§ **ACTION ITEM**:
Among the entries below, take the line with "exact flatMap_update_perm (PySem.Set.ofList" and the line with "simp [PySem.Set.update_nil_left, PySem.List.map_snd_enumerate]", and output them and every line between them exactly, with nothing else.

┌──

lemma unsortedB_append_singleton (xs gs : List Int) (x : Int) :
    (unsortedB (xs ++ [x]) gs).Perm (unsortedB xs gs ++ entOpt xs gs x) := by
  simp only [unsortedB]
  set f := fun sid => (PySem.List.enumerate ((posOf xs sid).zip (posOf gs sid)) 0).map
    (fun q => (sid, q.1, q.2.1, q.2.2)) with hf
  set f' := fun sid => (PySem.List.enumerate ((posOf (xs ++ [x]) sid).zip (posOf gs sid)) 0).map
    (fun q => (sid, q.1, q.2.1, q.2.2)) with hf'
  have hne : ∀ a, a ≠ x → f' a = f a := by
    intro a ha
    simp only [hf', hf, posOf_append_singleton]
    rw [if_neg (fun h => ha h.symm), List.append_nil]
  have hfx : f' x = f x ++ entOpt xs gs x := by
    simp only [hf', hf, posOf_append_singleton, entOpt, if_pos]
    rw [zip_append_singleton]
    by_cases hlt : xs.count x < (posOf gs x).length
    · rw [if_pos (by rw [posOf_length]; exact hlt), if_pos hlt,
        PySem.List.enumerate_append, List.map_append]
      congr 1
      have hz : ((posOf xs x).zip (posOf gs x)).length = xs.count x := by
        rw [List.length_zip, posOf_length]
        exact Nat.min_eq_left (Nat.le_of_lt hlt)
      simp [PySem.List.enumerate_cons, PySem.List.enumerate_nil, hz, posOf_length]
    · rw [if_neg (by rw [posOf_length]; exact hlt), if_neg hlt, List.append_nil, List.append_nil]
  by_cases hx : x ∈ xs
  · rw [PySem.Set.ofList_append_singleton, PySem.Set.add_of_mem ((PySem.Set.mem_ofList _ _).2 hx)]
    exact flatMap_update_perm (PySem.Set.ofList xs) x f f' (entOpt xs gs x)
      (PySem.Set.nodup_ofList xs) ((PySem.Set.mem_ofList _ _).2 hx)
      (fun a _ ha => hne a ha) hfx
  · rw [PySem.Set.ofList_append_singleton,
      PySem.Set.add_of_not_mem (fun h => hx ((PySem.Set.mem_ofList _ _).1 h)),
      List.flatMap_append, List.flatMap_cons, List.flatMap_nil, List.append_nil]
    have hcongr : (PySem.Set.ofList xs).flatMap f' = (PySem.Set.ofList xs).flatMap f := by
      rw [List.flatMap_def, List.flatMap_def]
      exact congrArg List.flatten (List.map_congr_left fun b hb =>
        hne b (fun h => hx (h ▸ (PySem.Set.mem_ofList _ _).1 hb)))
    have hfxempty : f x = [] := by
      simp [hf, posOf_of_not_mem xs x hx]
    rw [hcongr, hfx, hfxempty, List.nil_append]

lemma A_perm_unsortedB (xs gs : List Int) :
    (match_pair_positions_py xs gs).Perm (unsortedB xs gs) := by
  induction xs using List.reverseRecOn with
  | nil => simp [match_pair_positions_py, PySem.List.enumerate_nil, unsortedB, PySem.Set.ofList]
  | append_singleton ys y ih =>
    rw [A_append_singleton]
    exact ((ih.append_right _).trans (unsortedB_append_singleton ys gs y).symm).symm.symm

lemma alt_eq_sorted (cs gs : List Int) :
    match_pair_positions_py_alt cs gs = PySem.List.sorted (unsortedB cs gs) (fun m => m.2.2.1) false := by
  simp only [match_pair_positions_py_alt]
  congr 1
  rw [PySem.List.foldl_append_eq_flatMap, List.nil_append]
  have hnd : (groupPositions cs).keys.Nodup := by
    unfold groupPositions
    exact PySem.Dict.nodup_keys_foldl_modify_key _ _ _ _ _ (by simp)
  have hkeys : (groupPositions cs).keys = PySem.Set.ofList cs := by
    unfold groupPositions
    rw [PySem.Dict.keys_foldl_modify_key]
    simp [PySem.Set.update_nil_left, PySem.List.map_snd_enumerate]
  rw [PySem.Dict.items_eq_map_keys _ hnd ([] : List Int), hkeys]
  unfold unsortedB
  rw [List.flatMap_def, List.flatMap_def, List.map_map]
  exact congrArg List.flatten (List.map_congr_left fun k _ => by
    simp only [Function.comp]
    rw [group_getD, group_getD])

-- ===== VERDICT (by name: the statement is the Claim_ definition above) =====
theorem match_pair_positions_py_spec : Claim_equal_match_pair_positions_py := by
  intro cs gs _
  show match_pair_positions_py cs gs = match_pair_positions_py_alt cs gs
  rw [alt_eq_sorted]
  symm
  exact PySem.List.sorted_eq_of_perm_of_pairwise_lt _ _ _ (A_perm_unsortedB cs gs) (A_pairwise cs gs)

└──
┌──

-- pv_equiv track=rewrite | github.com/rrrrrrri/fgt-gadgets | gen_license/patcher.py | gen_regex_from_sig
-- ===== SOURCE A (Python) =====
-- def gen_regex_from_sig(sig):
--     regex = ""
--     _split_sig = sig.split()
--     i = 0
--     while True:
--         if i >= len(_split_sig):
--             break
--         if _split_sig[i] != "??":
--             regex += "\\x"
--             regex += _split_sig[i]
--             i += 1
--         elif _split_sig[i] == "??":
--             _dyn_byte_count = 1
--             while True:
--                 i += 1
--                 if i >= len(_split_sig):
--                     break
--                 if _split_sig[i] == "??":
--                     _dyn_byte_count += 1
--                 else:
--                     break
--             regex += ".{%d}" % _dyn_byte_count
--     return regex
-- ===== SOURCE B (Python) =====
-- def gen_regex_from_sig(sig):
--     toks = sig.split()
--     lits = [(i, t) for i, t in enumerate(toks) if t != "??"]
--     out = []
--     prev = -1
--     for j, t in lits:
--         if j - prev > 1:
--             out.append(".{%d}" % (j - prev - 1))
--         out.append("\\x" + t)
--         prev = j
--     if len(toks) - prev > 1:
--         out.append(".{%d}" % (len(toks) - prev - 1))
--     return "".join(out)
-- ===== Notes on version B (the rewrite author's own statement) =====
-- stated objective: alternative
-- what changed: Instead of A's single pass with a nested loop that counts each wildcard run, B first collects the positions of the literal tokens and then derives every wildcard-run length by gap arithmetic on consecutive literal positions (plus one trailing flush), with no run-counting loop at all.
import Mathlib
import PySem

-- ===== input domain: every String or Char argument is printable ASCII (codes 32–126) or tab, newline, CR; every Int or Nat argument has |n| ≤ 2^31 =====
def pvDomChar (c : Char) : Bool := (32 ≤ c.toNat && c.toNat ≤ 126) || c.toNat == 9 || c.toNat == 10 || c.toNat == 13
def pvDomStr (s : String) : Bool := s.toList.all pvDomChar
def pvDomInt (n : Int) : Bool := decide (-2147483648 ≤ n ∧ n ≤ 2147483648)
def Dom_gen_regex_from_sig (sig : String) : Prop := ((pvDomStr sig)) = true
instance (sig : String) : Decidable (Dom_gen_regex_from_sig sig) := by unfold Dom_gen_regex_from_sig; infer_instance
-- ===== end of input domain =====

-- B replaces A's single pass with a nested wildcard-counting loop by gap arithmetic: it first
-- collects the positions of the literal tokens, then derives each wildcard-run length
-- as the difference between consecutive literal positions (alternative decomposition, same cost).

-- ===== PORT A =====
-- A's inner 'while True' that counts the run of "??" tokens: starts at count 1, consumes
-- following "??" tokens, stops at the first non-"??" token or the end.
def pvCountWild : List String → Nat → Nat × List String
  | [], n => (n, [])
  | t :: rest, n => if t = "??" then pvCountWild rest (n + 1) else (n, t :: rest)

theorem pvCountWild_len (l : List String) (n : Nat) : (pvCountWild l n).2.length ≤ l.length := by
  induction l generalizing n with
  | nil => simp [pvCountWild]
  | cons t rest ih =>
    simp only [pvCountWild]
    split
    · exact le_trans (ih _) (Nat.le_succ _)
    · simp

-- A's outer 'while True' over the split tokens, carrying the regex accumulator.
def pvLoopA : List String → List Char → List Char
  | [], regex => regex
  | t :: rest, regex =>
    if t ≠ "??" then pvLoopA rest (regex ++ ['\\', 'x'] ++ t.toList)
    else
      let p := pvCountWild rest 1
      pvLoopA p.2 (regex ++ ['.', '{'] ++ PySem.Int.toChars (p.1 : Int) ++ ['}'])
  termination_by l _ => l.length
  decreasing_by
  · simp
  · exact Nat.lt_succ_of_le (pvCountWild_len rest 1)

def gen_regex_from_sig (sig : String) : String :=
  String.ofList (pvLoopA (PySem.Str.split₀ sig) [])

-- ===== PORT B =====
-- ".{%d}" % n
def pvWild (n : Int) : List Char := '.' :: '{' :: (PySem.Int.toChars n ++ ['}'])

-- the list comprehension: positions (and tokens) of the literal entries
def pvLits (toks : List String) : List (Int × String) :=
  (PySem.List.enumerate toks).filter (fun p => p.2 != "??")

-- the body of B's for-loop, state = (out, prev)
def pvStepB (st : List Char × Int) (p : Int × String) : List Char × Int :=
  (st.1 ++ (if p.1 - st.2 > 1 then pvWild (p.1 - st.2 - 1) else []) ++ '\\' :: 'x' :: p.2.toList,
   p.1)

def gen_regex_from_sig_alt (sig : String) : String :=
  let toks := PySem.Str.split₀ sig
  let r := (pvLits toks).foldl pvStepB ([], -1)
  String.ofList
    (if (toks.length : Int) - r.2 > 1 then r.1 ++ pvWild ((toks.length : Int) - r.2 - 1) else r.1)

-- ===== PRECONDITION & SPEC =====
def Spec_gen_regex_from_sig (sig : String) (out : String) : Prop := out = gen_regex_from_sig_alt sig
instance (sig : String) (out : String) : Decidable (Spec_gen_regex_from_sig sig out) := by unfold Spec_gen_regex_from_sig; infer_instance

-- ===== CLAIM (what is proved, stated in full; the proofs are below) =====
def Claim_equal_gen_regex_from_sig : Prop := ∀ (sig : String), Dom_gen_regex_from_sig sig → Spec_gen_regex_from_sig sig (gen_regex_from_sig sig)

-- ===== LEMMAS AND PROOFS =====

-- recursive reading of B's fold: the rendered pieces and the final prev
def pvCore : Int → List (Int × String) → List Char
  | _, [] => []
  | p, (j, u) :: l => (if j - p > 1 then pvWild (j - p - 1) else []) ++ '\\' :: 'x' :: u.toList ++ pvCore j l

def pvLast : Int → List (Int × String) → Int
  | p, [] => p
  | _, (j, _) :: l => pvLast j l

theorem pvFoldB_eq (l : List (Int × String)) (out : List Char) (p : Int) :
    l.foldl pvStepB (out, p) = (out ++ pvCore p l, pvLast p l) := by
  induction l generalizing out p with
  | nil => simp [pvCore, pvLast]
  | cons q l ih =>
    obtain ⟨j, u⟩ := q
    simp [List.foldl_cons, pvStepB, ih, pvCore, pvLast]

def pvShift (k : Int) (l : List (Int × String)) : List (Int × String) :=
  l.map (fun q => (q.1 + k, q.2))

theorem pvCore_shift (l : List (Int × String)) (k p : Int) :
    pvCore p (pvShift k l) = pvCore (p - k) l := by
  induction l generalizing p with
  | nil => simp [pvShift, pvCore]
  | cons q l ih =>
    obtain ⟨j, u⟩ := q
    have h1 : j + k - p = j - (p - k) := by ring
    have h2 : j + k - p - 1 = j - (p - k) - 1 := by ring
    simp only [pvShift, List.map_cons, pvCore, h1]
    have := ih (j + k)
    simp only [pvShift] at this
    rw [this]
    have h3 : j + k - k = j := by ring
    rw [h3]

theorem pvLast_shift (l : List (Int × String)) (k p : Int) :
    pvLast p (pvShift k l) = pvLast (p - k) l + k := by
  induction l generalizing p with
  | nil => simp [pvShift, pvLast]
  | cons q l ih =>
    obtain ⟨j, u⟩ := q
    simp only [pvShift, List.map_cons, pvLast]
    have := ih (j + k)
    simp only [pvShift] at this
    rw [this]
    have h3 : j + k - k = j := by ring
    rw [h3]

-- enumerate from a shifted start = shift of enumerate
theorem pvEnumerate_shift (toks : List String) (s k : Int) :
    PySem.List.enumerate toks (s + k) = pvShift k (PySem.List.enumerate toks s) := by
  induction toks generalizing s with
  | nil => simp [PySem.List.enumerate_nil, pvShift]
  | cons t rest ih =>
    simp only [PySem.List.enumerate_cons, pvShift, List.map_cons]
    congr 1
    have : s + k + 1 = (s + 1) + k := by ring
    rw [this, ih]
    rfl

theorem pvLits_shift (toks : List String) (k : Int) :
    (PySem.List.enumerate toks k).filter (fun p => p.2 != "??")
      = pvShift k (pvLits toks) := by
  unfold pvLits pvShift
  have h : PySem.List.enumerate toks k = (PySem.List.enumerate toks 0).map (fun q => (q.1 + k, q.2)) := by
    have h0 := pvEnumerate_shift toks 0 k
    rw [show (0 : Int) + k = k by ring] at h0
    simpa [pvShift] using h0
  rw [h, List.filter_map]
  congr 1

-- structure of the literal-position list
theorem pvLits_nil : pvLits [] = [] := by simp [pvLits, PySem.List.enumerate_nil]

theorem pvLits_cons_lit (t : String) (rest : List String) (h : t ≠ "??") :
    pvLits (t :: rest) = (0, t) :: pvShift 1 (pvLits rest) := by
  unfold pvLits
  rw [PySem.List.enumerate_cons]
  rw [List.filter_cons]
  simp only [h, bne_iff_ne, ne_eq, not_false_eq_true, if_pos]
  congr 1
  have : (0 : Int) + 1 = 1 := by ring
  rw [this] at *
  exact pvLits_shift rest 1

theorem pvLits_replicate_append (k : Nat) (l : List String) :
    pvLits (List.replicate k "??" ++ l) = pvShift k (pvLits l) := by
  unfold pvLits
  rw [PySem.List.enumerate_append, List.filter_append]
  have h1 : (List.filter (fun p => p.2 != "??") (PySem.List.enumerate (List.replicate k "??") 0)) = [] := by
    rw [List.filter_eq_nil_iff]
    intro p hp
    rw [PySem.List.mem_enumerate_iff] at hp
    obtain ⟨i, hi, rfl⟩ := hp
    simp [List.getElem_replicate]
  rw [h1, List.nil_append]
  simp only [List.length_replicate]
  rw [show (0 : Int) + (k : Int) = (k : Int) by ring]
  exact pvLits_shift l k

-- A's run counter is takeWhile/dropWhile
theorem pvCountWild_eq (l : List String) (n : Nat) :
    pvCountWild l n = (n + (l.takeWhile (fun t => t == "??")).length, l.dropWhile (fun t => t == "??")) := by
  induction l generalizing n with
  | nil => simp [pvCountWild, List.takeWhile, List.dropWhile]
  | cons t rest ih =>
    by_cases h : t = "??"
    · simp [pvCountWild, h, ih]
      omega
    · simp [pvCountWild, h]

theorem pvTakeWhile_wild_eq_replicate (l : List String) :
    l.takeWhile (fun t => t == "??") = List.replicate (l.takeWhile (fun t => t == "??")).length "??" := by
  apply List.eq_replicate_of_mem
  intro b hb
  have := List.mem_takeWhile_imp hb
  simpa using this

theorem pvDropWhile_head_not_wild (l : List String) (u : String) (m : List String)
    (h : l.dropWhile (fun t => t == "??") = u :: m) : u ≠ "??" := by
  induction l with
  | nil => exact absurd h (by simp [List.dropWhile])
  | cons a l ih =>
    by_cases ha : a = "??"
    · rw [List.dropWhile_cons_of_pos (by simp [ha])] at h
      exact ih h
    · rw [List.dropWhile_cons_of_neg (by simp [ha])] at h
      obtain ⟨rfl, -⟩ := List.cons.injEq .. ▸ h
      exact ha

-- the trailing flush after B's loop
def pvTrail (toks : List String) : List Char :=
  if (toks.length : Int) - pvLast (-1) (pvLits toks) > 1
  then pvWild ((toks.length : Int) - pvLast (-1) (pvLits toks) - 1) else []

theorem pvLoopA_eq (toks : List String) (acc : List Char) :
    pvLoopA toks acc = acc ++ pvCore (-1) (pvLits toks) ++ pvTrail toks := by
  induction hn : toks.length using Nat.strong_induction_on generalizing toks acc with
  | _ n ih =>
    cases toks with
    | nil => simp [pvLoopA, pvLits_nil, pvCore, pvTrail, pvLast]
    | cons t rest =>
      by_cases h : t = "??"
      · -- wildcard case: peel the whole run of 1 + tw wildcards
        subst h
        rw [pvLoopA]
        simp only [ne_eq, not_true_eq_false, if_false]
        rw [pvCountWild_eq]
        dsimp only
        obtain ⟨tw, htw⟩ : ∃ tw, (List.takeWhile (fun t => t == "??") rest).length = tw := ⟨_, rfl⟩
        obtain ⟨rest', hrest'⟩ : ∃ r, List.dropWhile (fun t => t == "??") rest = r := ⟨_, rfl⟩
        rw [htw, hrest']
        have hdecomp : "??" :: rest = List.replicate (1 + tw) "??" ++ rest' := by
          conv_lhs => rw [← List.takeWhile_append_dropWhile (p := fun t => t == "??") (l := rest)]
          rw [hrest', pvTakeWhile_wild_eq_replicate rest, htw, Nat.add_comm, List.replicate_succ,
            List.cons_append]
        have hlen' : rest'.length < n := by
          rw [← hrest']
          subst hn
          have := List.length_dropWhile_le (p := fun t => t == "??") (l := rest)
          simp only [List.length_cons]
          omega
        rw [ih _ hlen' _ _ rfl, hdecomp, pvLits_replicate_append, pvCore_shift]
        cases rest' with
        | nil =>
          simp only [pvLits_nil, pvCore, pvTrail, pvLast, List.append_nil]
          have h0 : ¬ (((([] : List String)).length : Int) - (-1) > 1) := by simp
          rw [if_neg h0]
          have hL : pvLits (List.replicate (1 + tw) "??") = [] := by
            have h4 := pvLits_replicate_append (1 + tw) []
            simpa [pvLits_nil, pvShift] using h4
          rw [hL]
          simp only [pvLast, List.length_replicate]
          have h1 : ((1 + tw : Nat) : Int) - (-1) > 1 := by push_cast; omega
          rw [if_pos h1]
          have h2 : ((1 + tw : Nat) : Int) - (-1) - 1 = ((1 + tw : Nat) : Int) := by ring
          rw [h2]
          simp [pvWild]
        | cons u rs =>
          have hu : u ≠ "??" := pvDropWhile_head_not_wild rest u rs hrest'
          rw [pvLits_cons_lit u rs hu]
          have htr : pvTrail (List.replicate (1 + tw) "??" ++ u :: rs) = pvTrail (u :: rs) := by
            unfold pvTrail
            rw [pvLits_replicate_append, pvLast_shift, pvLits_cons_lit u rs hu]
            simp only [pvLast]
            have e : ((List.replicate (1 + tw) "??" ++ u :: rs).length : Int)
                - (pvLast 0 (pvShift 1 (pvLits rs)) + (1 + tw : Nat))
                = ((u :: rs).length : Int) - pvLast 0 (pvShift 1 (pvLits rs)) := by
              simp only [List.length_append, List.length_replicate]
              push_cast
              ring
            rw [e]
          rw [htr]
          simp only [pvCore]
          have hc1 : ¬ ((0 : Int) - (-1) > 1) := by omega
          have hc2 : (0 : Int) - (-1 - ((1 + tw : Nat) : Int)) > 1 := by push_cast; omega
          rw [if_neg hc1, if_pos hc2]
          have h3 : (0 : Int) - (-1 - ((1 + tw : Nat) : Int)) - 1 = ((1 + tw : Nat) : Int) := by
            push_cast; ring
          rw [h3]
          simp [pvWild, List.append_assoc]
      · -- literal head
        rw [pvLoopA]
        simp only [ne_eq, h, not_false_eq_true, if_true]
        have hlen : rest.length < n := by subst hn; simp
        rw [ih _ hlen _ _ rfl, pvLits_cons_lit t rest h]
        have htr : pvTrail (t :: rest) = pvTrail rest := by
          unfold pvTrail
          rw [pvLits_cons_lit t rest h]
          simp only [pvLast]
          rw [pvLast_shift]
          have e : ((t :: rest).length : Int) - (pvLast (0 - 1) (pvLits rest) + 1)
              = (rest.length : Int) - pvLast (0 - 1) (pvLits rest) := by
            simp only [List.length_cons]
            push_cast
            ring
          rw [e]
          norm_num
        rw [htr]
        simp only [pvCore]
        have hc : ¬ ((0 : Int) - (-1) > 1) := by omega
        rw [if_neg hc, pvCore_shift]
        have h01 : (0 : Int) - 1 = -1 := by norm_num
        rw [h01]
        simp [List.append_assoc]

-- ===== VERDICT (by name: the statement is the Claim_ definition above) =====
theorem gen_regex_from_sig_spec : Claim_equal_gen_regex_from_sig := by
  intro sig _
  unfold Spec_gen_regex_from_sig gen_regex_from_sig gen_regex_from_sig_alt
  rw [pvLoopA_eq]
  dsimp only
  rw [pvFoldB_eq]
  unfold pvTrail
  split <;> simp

└──

§ **RESULT OF THE TASK**:
    exact flatMap_update_perm (PySem.Set.ofList xs) x f f' (entOpt xs gs x)
      (PySem.Set.nodup_ofList xs) ((PySem.Set.mem_ofList _ _).2 hx)
      (fun a _ ha => hne a ha) hfx
  · rw [PySem.Set.ofList_append_singleton,
      PySem.Set.add_of_not_mem (fun h => hx ((PySem.Set.mem_ofList _ _).1 h)),
      List.flatMap_append, List.flatMap_cons, List.flatMap_nil, List.append_nil]
    have hcongr : (PySem.Set.ofList xs).flatMap f' = (PySem.Set.ofList xs).flatMap f := by
      rw [List.flatMap_def, List.flatMap_def]
      exact congrArg List.flatten (List.map_congr_left fun b hb =>
        hne b (fun h => hx (h ▸ (PySem.Set.mem_ofList _ _).1 hb)))
    have hfxempty : f x = [] := by
      simp [hf, posOf_of_not_mem xs x hx]
    rw [hcongr, hfx, hfxempty, List.nil_append]

lemma A_perm_unsortedB (xs gs : List Int) :
    (match_pair_positions_py xs gs).Perm (unsortedB xs gs) := by
  induction xs using List.reverseRecOn with
  | nil => simp [match_pair_positions_py, PySem.List.enumerate_nil, unsortedB, PySem.Set.ofList]
  | append_singleton ys y ih =>
    rw [A_append_singleton]
    exact ((ih.append_right _).trans (unsortedB_append_singleton ys gs y).symm).symm.symm

lemma alt_eq_sorted (cs gs : List Int) :
    match_pair_positions_py_alt cs gs = PySem.List.sorted (unsortedB cs gs) (fun m => m.2.2.1) false := by
  simp only [match_pair_positions_py_alt]
  congr 1
  rw [PySem.List.foldl_append_eq_flatMap, List.nil_append]
  have hnd : (groupPositions cs).keys.Nodup := by
    unfold groupPositions
    exact PySem.Dict.nodup_keys_foldl_modify_key _ _ _ _ _ (by simp)
  have hkeys : (groupPositions cs).keys = PySem.Set.ofList cs := by
    unfold groupPositions
    rw [PySem.Dict.keys_foldl_modify_key]
    simp [PySem.Set.update_nil_left, PySem.List.map_snd_enumerate]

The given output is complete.